> **Task goal**: Once you find the line with "-- ===== PRECONDITION" in the data that follows, repeat it and every line after it exactly, through the line with "1 - (graph.headD []).getD 0 0 ≤ e.getD 0".

> **Source information**:
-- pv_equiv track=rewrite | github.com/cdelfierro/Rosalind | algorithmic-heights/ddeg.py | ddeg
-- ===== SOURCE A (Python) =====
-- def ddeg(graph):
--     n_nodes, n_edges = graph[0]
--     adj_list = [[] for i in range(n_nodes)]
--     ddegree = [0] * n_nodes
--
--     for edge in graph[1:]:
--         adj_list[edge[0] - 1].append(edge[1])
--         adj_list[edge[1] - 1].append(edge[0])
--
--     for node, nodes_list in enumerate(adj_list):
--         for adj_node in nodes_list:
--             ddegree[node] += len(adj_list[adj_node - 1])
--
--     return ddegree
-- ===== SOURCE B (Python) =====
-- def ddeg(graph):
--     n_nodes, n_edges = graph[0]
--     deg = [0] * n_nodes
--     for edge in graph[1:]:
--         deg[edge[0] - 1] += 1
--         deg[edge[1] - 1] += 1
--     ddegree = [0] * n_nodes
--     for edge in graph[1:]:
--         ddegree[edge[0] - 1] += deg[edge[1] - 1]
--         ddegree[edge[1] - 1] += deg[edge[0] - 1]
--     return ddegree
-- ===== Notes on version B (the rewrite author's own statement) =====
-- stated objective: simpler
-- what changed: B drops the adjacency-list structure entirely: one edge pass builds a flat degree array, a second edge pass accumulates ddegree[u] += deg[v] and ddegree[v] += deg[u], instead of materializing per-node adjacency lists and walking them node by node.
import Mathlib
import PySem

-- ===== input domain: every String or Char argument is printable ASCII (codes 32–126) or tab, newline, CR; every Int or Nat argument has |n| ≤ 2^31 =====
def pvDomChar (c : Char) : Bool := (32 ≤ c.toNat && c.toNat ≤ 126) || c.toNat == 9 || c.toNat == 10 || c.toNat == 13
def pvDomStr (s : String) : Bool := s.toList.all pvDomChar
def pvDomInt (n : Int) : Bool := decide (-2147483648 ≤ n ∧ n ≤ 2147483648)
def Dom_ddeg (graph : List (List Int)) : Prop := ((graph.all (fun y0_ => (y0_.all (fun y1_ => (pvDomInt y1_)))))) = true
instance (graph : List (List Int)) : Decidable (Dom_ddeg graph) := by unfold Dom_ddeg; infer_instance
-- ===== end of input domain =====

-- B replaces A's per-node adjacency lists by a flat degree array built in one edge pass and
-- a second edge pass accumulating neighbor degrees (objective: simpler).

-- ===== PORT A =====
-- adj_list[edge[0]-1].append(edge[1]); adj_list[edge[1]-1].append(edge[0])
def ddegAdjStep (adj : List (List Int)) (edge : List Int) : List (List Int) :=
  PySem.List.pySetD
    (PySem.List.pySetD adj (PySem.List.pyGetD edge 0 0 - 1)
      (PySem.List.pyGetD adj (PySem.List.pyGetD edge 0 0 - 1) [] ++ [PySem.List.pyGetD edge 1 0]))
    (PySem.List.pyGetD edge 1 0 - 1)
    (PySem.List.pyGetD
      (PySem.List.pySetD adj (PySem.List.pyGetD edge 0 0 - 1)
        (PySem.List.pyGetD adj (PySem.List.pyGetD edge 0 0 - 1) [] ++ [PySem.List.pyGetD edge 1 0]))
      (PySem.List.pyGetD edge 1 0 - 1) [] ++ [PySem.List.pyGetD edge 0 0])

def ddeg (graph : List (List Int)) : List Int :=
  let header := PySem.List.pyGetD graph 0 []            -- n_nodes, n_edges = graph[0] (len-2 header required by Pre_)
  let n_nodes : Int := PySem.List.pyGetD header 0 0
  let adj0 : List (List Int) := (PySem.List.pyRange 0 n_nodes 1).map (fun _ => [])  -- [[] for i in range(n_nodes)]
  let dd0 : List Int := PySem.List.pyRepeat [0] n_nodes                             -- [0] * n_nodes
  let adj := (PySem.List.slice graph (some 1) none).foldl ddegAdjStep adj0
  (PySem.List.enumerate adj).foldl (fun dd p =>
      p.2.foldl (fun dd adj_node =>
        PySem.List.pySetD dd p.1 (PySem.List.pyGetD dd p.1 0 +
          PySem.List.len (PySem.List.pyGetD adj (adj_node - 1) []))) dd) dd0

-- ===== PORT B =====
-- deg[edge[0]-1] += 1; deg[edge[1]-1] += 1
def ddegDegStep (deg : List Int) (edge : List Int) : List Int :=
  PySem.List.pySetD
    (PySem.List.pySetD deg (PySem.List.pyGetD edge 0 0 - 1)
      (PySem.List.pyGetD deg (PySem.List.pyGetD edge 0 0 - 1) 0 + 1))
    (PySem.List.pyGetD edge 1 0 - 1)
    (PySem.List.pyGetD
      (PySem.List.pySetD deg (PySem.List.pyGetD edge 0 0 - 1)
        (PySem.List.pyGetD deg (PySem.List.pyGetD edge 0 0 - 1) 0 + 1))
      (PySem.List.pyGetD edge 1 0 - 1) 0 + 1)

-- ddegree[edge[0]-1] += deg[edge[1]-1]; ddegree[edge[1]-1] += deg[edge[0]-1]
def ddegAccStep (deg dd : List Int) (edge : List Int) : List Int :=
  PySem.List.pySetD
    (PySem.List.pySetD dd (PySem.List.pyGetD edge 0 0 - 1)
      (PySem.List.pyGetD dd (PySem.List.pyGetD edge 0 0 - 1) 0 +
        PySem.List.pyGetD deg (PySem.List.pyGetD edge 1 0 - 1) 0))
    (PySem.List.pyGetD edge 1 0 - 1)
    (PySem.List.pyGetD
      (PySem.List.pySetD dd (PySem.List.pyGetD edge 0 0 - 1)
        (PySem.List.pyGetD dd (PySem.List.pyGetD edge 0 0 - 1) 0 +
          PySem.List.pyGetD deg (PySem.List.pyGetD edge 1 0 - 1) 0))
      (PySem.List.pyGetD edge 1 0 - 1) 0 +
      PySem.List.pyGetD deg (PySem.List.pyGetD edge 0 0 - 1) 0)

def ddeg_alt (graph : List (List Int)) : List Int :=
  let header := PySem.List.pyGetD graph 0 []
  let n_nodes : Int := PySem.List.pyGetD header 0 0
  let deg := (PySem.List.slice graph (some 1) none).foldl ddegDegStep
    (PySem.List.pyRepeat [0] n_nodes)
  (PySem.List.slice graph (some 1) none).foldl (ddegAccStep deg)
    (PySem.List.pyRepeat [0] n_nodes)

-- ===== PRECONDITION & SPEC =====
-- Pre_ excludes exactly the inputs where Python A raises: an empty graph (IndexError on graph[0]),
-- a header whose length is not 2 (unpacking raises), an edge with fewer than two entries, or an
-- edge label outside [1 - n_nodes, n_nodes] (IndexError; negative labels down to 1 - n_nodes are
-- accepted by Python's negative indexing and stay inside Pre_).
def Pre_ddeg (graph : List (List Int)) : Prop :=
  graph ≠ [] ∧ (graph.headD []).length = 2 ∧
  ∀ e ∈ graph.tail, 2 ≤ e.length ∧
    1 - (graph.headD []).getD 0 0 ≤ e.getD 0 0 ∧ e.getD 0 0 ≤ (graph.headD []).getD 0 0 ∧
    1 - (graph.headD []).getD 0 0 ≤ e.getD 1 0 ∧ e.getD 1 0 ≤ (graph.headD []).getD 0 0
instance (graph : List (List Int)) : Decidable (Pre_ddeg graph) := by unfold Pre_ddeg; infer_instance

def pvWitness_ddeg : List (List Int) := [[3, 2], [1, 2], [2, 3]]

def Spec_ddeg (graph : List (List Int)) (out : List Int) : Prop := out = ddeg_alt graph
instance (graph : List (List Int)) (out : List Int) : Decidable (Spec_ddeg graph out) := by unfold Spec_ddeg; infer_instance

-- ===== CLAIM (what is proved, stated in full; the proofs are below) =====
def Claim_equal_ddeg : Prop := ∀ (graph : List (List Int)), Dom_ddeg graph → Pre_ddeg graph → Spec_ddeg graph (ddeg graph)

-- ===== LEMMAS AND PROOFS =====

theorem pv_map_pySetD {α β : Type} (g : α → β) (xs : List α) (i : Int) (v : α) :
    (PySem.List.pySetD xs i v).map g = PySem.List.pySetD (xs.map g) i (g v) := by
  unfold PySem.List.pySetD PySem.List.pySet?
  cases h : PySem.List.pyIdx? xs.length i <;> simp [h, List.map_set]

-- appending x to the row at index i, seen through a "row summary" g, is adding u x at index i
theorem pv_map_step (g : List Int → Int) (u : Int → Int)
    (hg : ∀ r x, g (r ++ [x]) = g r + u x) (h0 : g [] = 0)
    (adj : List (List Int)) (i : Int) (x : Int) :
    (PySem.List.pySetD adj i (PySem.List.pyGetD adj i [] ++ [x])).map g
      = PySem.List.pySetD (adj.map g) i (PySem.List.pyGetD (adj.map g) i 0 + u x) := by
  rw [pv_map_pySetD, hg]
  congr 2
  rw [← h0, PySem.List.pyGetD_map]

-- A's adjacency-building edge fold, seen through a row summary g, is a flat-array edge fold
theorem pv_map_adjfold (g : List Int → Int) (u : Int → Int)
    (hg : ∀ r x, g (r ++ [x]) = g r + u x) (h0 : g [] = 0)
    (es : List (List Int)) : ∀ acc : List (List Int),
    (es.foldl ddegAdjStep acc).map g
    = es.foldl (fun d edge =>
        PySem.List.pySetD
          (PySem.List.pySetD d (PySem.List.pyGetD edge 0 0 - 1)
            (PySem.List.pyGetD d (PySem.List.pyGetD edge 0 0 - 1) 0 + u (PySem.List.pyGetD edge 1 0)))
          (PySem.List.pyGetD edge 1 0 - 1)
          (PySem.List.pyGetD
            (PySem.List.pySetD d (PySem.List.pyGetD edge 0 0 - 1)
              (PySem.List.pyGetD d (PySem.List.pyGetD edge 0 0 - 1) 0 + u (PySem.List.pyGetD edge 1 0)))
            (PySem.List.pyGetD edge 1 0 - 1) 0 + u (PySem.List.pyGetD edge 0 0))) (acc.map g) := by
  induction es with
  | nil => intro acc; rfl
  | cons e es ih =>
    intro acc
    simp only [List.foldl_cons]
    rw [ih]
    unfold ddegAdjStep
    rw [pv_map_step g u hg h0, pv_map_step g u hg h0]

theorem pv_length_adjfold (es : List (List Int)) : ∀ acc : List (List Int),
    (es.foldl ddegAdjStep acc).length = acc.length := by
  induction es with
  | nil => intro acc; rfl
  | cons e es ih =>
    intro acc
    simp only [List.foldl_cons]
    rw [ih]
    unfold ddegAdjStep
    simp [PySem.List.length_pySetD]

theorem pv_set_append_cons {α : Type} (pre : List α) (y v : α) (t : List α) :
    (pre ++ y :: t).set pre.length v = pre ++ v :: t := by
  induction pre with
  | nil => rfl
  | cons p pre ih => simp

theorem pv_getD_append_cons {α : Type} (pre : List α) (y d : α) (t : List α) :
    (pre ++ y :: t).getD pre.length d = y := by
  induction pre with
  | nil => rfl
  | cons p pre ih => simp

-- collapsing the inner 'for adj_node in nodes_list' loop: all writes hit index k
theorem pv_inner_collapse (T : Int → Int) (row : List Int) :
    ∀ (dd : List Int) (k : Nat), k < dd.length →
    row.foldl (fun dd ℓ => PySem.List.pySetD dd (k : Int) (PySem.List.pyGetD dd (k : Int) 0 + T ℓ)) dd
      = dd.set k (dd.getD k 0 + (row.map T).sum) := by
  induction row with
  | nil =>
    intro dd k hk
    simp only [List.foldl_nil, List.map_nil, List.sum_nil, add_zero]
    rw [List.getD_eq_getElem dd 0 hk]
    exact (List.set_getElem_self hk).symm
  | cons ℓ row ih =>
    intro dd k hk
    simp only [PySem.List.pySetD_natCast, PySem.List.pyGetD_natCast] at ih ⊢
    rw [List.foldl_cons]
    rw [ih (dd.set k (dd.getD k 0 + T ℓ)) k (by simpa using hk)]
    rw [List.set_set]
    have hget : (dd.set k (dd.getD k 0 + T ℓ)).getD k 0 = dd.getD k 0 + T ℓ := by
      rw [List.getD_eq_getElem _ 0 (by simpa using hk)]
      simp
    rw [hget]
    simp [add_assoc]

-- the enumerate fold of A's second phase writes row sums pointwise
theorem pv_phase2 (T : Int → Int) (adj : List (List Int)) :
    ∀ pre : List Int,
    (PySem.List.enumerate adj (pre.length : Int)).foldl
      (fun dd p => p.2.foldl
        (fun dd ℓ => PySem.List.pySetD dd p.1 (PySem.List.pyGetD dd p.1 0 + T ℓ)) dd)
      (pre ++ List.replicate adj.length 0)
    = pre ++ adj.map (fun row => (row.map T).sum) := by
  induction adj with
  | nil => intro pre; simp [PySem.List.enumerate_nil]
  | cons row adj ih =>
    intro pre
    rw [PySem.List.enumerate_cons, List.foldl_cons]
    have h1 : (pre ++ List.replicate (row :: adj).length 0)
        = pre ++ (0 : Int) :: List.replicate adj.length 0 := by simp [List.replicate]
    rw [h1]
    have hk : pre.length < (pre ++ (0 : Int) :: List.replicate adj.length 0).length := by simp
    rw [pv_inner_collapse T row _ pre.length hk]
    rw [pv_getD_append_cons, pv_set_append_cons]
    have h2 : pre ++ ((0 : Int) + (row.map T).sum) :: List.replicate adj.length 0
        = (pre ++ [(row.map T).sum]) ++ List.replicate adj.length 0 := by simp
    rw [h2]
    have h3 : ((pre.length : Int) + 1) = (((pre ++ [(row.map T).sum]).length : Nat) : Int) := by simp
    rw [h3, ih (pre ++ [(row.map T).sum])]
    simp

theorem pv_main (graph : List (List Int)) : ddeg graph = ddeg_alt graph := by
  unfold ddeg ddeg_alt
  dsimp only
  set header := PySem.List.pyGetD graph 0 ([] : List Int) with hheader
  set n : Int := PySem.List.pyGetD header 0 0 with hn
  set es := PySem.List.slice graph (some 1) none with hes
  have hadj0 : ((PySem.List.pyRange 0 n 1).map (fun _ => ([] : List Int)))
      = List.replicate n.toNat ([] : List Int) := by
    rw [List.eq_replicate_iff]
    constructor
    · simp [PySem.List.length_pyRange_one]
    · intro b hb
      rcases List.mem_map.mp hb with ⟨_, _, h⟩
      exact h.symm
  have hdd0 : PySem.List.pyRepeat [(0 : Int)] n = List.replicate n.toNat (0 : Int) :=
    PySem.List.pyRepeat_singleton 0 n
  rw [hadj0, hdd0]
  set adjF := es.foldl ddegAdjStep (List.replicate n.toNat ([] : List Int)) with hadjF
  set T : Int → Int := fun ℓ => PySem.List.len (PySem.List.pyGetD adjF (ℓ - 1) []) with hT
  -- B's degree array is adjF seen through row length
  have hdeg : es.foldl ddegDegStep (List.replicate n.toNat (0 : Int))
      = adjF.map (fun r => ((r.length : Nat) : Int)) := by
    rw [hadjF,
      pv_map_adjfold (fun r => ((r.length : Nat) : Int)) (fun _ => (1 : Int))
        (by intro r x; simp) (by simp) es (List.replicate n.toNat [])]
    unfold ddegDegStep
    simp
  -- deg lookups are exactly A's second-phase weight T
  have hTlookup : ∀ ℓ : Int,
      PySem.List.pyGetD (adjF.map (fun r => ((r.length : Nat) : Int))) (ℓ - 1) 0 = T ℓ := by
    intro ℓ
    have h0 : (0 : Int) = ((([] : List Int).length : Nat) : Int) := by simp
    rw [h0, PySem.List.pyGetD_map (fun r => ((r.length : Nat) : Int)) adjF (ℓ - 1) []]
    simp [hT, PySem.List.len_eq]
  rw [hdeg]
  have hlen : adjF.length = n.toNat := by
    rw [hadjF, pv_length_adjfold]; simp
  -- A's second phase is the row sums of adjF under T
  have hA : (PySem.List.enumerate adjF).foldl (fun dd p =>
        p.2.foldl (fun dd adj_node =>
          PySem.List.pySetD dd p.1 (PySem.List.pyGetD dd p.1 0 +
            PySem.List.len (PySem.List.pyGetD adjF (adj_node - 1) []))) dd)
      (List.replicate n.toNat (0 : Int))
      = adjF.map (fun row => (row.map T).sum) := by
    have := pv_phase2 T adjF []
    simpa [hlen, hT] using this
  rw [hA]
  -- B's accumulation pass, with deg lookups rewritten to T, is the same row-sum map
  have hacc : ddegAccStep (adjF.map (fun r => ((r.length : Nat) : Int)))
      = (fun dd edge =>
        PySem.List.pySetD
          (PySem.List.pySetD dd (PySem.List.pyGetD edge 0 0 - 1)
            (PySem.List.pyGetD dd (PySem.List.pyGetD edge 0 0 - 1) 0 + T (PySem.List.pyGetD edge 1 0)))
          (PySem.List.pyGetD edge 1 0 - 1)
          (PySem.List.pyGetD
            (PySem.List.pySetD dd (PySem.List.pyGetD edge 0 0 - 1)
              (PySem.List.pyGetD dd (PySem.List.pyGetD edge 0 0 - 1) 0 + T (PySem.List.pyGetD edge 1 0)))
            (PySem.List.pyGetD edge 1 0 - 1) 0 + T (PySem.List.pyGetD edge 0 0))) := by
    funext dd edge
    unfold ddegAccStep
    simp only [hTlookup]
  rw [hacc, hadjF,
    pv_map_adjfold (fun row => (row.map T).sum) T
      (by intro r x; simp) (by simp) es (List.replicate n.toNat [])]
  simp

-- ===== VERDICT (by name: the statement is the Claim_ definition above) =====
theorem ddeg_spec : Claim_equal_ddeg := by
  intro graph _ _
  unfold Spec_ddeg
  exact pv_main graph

> **Result of this exercise**:
-- ===== PRECONDITION & SPEC =====
-- Pre_ excludes exactly the inputs where Python A raises: an empty graph (IndexError on graph[0]),
-- a header whose length is not 2 (unpacking raises), an edge with fewer than two entries, or an
-- edge label outside [1 - n_nodes, n_nodes] (IndexError; negative labels down to 1 - n_nodes are
-- accepted by Python's negative indexing and stay inside Pre_).
def Pre_ddeg (graph : List (List Int)) : Prop :=
  graph ≠ [] ∧ (graph.headD []).length = 2 ∧
  ∀ e ∈ graph.tail, 2 ≤ e.length ∧
    1 - (graph.headD []).getD 0 0 ≤ e.getD 0 0 ∧ e.getD 0 0 ≤ (graph.headD []).getD 0 0 ∧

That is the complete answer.